Но не разрешим себе растечься и говорить о «чекистах вообще». О чекистах в собственном смысле, о чекистах оперативно-следственного направления глава уже была. А лагерщики любят только звать себя чекистами, только тянутся к тому званию или с тех должностей пришли сюда – на отдых, потому что здесь не треплются их нервы и не расшатывается здоровье. Их здешняя работа не требует ни того развития, ни того активного злого давления, что там. В ЧКГБ надо быть острым и попасть обязательно в глаз, в МВД достаточно быть тупым и не промахнуться по черепу.
С огорчением, но не возьмёмся мы объяснять, почему лозунг «орабочения и окоммунизирования состава лагерных работников»[194], успешно проведенный в жизнь, не создал на Архипелаге этого трепетного человеколюбия по Дзержинскому. С самых ранних революционных лет на курсах при Центральном Карательном Отделе и губкаротделах готовился для тюрем и для лагерей младший адмстройсостав (то есть внутренний надзор) «без отрыва от производства» (то есть уже служа в тюрьмах и лагерях). К 1925 только 6 % осталось царского надзорсостава. А уж средний лагерный комсостав и прежде того был полностью советский. Они продолжали учиться: сперва на факультетах права Наркомпроса (да, Наркомпроса! и не безправия, а – права!), с 1931 это стали исправтрудотделения Институтов права НКЮ в Москве, Ленинграде, Казани, Саратове и Иркутске.

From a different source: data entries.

-- ===== PORT B =====
-- c tracks C(m,k) via the exact multiplicative update c = c*(m-k+1)//k; the indices m-k
-- are in range (0 ≤ m-k < len a), so pyGetD is exact for a[m-k].
def runningGame_alt (n : Int) : Int :=
  if n ≤ 2 then n
  else
    let a : List Int :=
      (PySem.List.pyRange 1 (n + 1) 1).foldl
        (fun a m =>
          let st :=
            (PySem.List.pyRange 1 (m + 1) 1).foldl
              (fun (st : Int × Int) k =>
                let c := PySem.Int.floordiv (st.1 * (m - k + 1)) k
                (c, st.2 + c * PySem.List.pyGetD a (m - k) 0))
              (1, 0)
          a ++ [st.2]) [1]
    PySem.List.pyGetD a n 0

-- ===== PRECONDITION & SPEC =====
def Spec_runningGame (n : Int) (out : Int) : Prop := out = runningGame_alt n
instance (n : Int) (out : Int) : Decidable (Spec_runningGame n out) := by unfold Spec_runningGame; infer_instance

-- ===== CLAIM (what is proved, stated in full; the proofs are below) =====
def Claim_equal_runningGame : Prop := ∀ (n : Int), Dom_runningGame n → Spec_runningGame n (runningGame n)

-- ===== LEMMAS AND PROOFS =====

-- Sj n k = number of surjections of an n-set onto k ordered blocks (as an integer),
-- defined by the recurrence A's dp table follows: dp[i][j] = Sj (i+1) (j+1).
def Sj : Nat → Nat → Int
  | 0, 0 => 1
  | 0, _ + 1 => 0
  | _ + 1, 0 => 0
  | n + 1, k + 1 => ((k : Int) + 1) * (Sj n k + Sj n (k + 1))

-- fub n = ordered Bell number = Σ_k Sj n k.
def fub (n : Nat) : Int := ∑ k ∈ Finset.range (n + 1), Sj n k

lemma Sj_zero_of_lt : ∀ (n k : Nat), n < k → Sj n k = 0 := by
  intro n
  induction n with
  | zero => intro k hk; obtain ⟨k', rfl⟩ := Nat.exists_eq_succ_of_ne_zero (by omega : k ≠ 0); rfl
  | succ n ih =>
    intro k hk
    obtain ⟨k', rfl⟩ := Nat.exists_eq_succ_of_ne_zero (by omega : k ≠ 0)
    simp only [Sj, ih k' (by omega), ih (k' + 1) (by omega)]
    ring

lemma Sj_succ_zero (n : Nat) : Sj (n + 1) 0 = 0 := rfl

lemma Sj_one : ∀ (n : Nat), Sj (n + 1) 1 = 1 := by
  intro n
  induction n with
  | zero => decide
  | succ n ih => show (0 + 1 : Int) * (Sj (n + 1) 0 + Sj (n + 1) 1) = 1; rw [Sj_succ_zero, ih]; ring

-- The binomial-convolution characterisation of Sj, derived purely from the recurrence.
lemma Sj_conv : ∀ (n k : Nat),
    Sj n (k + 1) = ∑ j ∈ Finset.range n, ((n.choose (j + 1) : Int)) * Sj (n - (j + 1)) k := by
  intro n
  induction n with
  | zero => intro k; simp [Sj]
  | succ n ih =>
    intro k
    cases k with
    | zero =>
      rw [Sj_one n]
      rw [Finset.sum_eq_single_of_mem n (Finset.self_mem_range_succ n)]
      · have h1 : n + 1 - (n + 1) = 0 := by omega
        rw [h1]
        simp [Sj, Nat.choose_self]
      · intro j hj hjn
        have hjlt : j < n := by
          have := Finset.mem_range.mp hj; omega
        obtain ⟨m, hm⟩ : ∃ m, n + 1 - (j + 1) = m + 1 := ⟨n - j - 1, by omega⟩
        rw [hm, Sj_succ_zero, mul_zero]
    | succ k =>
      -- LHS = (k+2) * (Sj n (k+1) + Sj n (k+2))
      have hL : Sj (n + 1) (k + 1 + 1) = ((k : Int) + 2) * (Sj n (k + 1) + Sj n (k + 2)) := by
        show ((((k + 1 : Nat)) : Int) + 1) * (Sj n (k + 1) + Sj n (k + 1 + 1)) = _
        push_cast; ring
      rw [hL]
      -- rewrite each summand with Pascal's rule and the index identity (n+1)-(j+1) = n-j
      have hsub : ∀ j, n + 1 - (j + 1) = n - j := by intro j; omega
      have hsplit :
          (∑ j ∈ Finset.range (n + 1), ((n + 1).choose (j + 1) : Int) * Sj (n + 1 - (j + 1)) (k + 1))
            = (∑ j ∈ Finset.range (n + 1), ((n.choose j : Int)) * Sj (n - j) (k + 1))
              + (∑ j ∈ Finset.range (n + 1), ((n.choose (j + 1) : Int)) * Sj (n - j) (k + 1)) := by
        rw [← Finset.sum_add_distrib]
        refine Finset.sum_congr rfl ?_
        intro j _
        rw [hsub j, Nat.choose_succ_succ]
        push_cast; ring
      rw [hsplit]
      -- first sum = Sj n (k+2) + Sj n (k+1)
      have hS1 : (∑ j ∈ Finset.range (n + 1), ((n.choose j : Int)) * Sj (n - j) (k + 1))
          = Sj n (k + 2) + Sj n (k + 1) := by
        rw [Finset.sum_range_succ' (fun j => ((n.choose j : Int)) * Sj (n - j) (k + 1)) n]
        rw [← ih (k + 1)]
        simp
      -- second sum = (k+1) * (Sj n (k+1) + Sj n (k+2))
      have hS2 : (∑ j ∈ Finset.range (n + 1), ((n.choose (j + 1) : Int)) * Sj (n - j) (k + 1))
          = ((k : Int) + 1) * (Sj n (k + 1) + Sj n (k + 2)) := by
        rw [Finset.sum_range_succ]
        rw [Nat.choose_eq_zero_of_lt (by omega : n < n + 1)]
        have hcongr : (∑ j ∈ Finset.range n, ((n.choose (j + 1) : Int)) * Sj (n - j) (k + 1))
            = ∑ j ∈ Finset.range n,
                (((n.choose (j + 1) : Int)) * (((k : Int) + 1) * (Sj (n - (j + 1)) k + Sj (n - (j + 1)) (k + 1)))) := by
          refine Finset.sum_congr rfl ?_
          intro j hj
          have hjlt : j < n := Finset.mem_range.mp hj
          have h1 : n - j = (n - (j + 1)) + 1 := by omega
          rw [h1]
          show _ * (((k : Int) + 1) * (Sj (n - (j + 1)) k + Sj (n - (j + 1)) (k + 1))) = _
          ring
        rw [hcongr]
        have : (∑ j ∈ Finset.range n,
                (((n.choose (j + 1) : Int)) * (((k : Int) + 1) * (Sj (n - (j + 1)) k + Sj (n - (j + 1)) (k + 1)))))
            = ((k : Int) + 1) *
                ((∑ j ∈ Finset.range n, ((n.choose (j + 1) : Int)) * Sj (n - (j + 1)) k)
                  + (∑ j ∈ Finset.range n, ((n.choose (j + 1) : Int)) * Sj (n - (j + 1)) (k + 1))) := by
          rw [← Finset.sum_add_distrib, Finset.mul_sum]
          refine Finset.sum_congr rfl ?_
          intro j _; ring
        rw [this, ← ih k, ← ih (k + 1)]
        ring
      rw [hS1, hS2]
      ring

lemma sum_Sj_upto (m t : Nat) (h : m ≤ t) : ∑ k ∈ Finset.range (t + 1), Sj m k = fub m := by
  unfold fub
  symm
  refine Finset.sum_subset (by intro x hx; simp only [Finset.mem_range] at hx ⊢; omega) ?_
  intro k _ hk
  have : m + 1 ≤ k := by simpa using hk
  exact Sj_zero_of_lt m k (by omega)

lemma fub_rec (n : Nat) :
    fub (n + 1) = ∑ j ∈ Finset.range (n + 1), (((n + 1).choose (j + 1) : Int)) * fub (n - j) := by
  unfold fub
  rw [Finset.sum_range_succ' (fun k => Sj (n + 1) k) (n + 1), Sj_succ_zero, add_zero]
  have hconv : ∀ k, Sj (n + 1) (k + 1)
      = ∑ j ∈ Finset.range (n + 1), (((n + 1).choose (j + 1) : Int)) * Sj (n - j) k := by
    intro k
    rw [Sj_conv (n + 1) k]
    refine Finset.sum_congr rfl ?_
    intro j _
    have : n + 1 - (j + 1) = n - j := by omega
    rw [this]
  calc (∑ k ∈ Finset.range (n + 1), Sj (n + 1) (k + 1))
      = ∑ k ∈ Finset.range (n + 1), ∑ j ∈ Finset.range (n + 1),
          (((n + 1).choose (j + 1) : Int)) * Sj (n - j) k := by
        exact Finset.sum_congr rfl (fun k _ => hconv k)
    _ = ∑ j ∈ Finset.range (n + 1), ∑ k ∈ Finset.range (n + 1),
          (((n + 1).choose (j + 1) : Int)) * Sj (n - j) k := Finset.sum_comm
    _ = ∑ j ∈ Finset.range (n + 1), (((n + 1).choose (j + 1) : Int)) * fub (n - j) := by
        refine Finset.sum_congr rfl ?_
        intro j hj
        rw [← Finset.mul_sum]
        congr 1
        have hj' : j < n + 1 := Finset.mem_range.mp hj
        have : (n : Nat) - j ≤ n := by omega
        calc (∑ k ∈ Finset.range (n + 1), Sj (n - j) k)
            = ∑ k ∈ Finset.range (n + 1), Sj (n - j) k := rfl
          _ = fub (n - j) := by
              have hn1 : n + 1 = n + 1 := rfl
              have := sum_Sj_upto (n - j) n (by omega)
              simpa using this
  -- (calc closes the goal)

-- generic helpers about lists built as maps over List.range
lemma map_range_set {α : Type} (f : Nat → α) (N p : Nat) (x : α) (_hp : p < N) :
    ((List.range N).map f).set p x = (List.range N).map (fun q => if q = p then x else f q) := by
  apply List.ext_getElem
  · simp
  · intro i h1 h2
    simp only [List.getElem_set, List.getElem_map, List.getElem_range]
    have hi : i < N := by simpa using h2
    by_cases h : p = i
    · subst h; simp
    · rw [if_neg h, if_neg (fun hh : i = p => h hh.symm)]

lemma sum_map_range (f : Nat → Int) (N : Nat) :
    ((List.range N).map f).sum = ∑ j ∈ Finset.range N, f j := by
  induction N with
  | zero => simp
  | succ N ih => rw [List.range_succ, Finset.sum_range_succ]; simp [ih]

-- ===== the value of port A =====

-- final row i of A's table
def rowF (N i : Nat) : List Int := (List.range N).map (fun j => Sj (i + 1) (j + 1))

-- partially updated row i after inner-loop steps j = 1..t
def rowP (N i t : Nat) : List Int :=
  (List.range N).map (fun j => if j ≤ t then Sj (i + 1) (j + 1) else Sj 1 (j + 1))

-- table state: rows < i final, row i partially updated through t, rows > i still initial
def dpP (N i t : Nat) : List (List Int) :=
  (List.range N).map (fun r => if r < i then rowF N r else if r = i then rowP N i t else rowF N 0)

lemma rowP_zero (N i : Nat) : rowP N i 0 = rowF N 0 := by
  unfold rowP rowF
  refine List.map_congr_left ?_
  intro j _
  by_cases h : j = 0
  · subst h; simp [Sj_one]
  · have : ¬ j ≤ 0 := by omega
    simp [this]

lemma rowP_full (N i : Nat) (_h : i ≤ N) : rowP N i i = rowF N i := by
  unfold rowP rowF
  refine List.map_congr_left ?_
  intro j _
  by_cases hj : j ≤ i
  · simp [hj]
  · rw [if_neg hj, Sj_zero_of_lt 1 (j + 1) (by omega), Sj_zero_of_lt (i + 1) (j + 1) (by omega)]

-- one inner-loop step, at column j = t+1 ≤ i
lemma innerA_step (N i t : Nat) (hi1 : 1 ≤ i) (hiN : i < N) (ht : t + 1 ≤ i) :
    PySem.List.pySetD (dpP N i t) (i : Int)
      (PySem.List.pySetD (PySem.List.pyGetD (dpP N i t) (i : Int) []) ((t : Int) + 1)
        ((PySem.List.pyGetD (PySem.List.pyGetD (dpP N i t) ((i : Int) - 1) []) (((t : Int) + 1) - 1) 0
          + PySem.List.pyGetD (PySem.List.pyGetD (dpP N i t) ((i : Int) - 1) []) ((t : Int) + 1) 0)
          * (((t : Int) + 1) + 1)))
    = dpP N i (t + 1) := by
  have htN : t + 1 < N := by omega
  have hc1 : ((t : Int) + 1) = (((t + 1 : Nat)) : Int) := by push_cast; ring
  have hc3 : ((i : Int) - 1) = (((i - 1 : Nat)) : Int) := by omega
  rw [hc1, hc3]
  have hc2 : ((((t + 1 : Nat)) : Int) - 1) = ((t : Nat) : Int) := by push_cast; ring
  rw [hc2]
  simp only [PySem.List.pySetD_natCast, PySem.List.pyGetD_natCast]
  unfold dpP
  rw [PySem.List.getD_map_range _ _ _ _ hiN,
      PySem.List.getD_map_range _ _ _ _ (by omega : i - 1 < N)]
  rw [if_neg (lt_irrefl i), if_pos rfl, if_pos (by omega : i - 1 < i)]
  unfold rowF rowP
  rw [PySem.List.getD_map_range _ _ _ _ (by omega : t < N),
      PySem.List.getD_map_range _ _ _ _ htN]
  rw [map_range_set _ _ _ _ htN, map_range_set _ _ _ _ hiN]
  refine List.map_congr_left ?_
  intro r hr
  have hrN : r < N := by simpa using hr
  by_cases h1 : r = i
  · rw [if_pos h1, if_neg (by omega : ¬ r < i), if_pos h1]
    refine List.map_congr_left ?_
    intro j hj
    by_cases h2 : j = t + 1
    · subst h2
      rw [if_pos rfl, if_pos (le_refl (t + 1))]
      conv_rhs => rw [show i = (i - 1) + 1 by omega]
      simp only [Sj]
      push_cast
      ring
    · rw [if_neg h2]
      by_cases h3 : j ≤ t
      · rw [if_pos h3, if_pos (by omega : j ≤ t + 1)]
      · rw [if_neg h3, if_neg (by omega : ¬ j ≤ t + 1)]
  · simp only [if_neg h1]

lemma zrow_set (N : Nat) (hN : 1 ≤ N) :
    ((List.range N).map (fun _ => (0 : Int))).set 0 1 = rowF N 0 := by
  rw [map_range_set _ _ _ _ (by omega : 0 < N)]
  unfold rowF
  refine List.map_congr_left ?_
  intro j _
  by_cases h : j = 0
  · subst h; rw [if_pos rfl]; exact (Sj_one 0).symm
  · rw [if_neg h, Sj_zero_of_lt (0 + 1) (j + 1) (by omega)]

-- the dp[i][0] = 1 initialisation loop
lemma initA (N : Nat) : ∀ v : Nat, v ≤ N →
    (PySem.List.pyRange 0 (v : Int) 1).foldl
      (fun dp i => PySem.List.pySetD dp i (PySem.List.pySetD (PySem.List.pyGetD dp i []) 0 1))
      ((List.range N).map (fun _ => (List.range N).map (fun _ => (0 : Int))))
    = (List.range N).map (fun i => if i < v then rowF N 0 else (List.range N).map (fun _ => (0 : Int))) := by
  intro v
  induction v with
  | zero =>
    rw [PySem.List.pyRange_one_eq_nil (by omega)]
    intro _
    simp
  | succ v ih =>
    intro hv
    have hvN : v < N := by omega
    have hc : ((v + 1 : Nat) : Int) = ((v : Nat) : Int) + 1 := by push_cast; ring
    rw [hc, PySem.List.pyRange_one_succ_right (by omega : (0 : Int) ≤ (v : Nat)), List.foldl_append,
        ih (by omega)]
    simp only [List.foldl_cons, List.foldl_nil]
    rw [PySem.List.pyGetD_natCast, PySem.List.getD_map_range _ _ _ _ hvN, if_neg (lt_irrefl v)]
    rw [PySem.List.pySetD_of_nonneg _ _ (by omega : (0 : Int) ≤ 0)]
    have h0 : (0 : Int).toNat = 0 := rfl
    rw [h0, zrow_set N (by omega), PySem.List.pySetD_natCast, map_range_set _ _ _ _ hvN]
    refine List.map_congr_left ?_
    intro r _
    by_cases h1 : r = v
    · subst h1; rw [if_pos rfl, if_pos (by omega)]
    · rw [if_neg h1]
      by_cases h2 : r < v
      · rw [if_pos h2, if_pos (by omega)]
      · rw [if_neg h2, if_neg (by omega)]

-- processed table through outer index u
def dpA (N u : Nat) : List (List Int) :=
  (List.range N).map (fun i => if i ≤ u then rowF N i else rowF N 0)

lemma dpA_zero (N : Nat) :
    dpA N 0 = (List.range N).map (fun i => if i < N then rowF N 0 else (List.range N).map (fun _ => (0 : Int))) := by
  unfold dpA
  refine List.map_congr_left ?_
  intro r hr
  have hrN : r < N := List.mem_range.mp hr
  rw [if_pos hrN]
  by_cases h : r = 0
  · subst h; rw [if_pos (le_refl 0)]
  · rw [if_neg (by omega : ¬ r ≤ 0)]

Выпускалось оттуда 70 % рабочих и 70 % коммунистов! С 1928 постановлением Совнаркома и никогда не возражающего ЦИКа ещё были расширены и режимные полномочия этих орабоченных и окоммунизированных начальников мест заключения[195], – а вот поди ж ты, человеколюбия почему-то не получилось! Пострадало от них миллионов людей куда больше, чем от фашистов, – да ведь не пленных, не покорённых, а – своих соотечественников, на родной земле.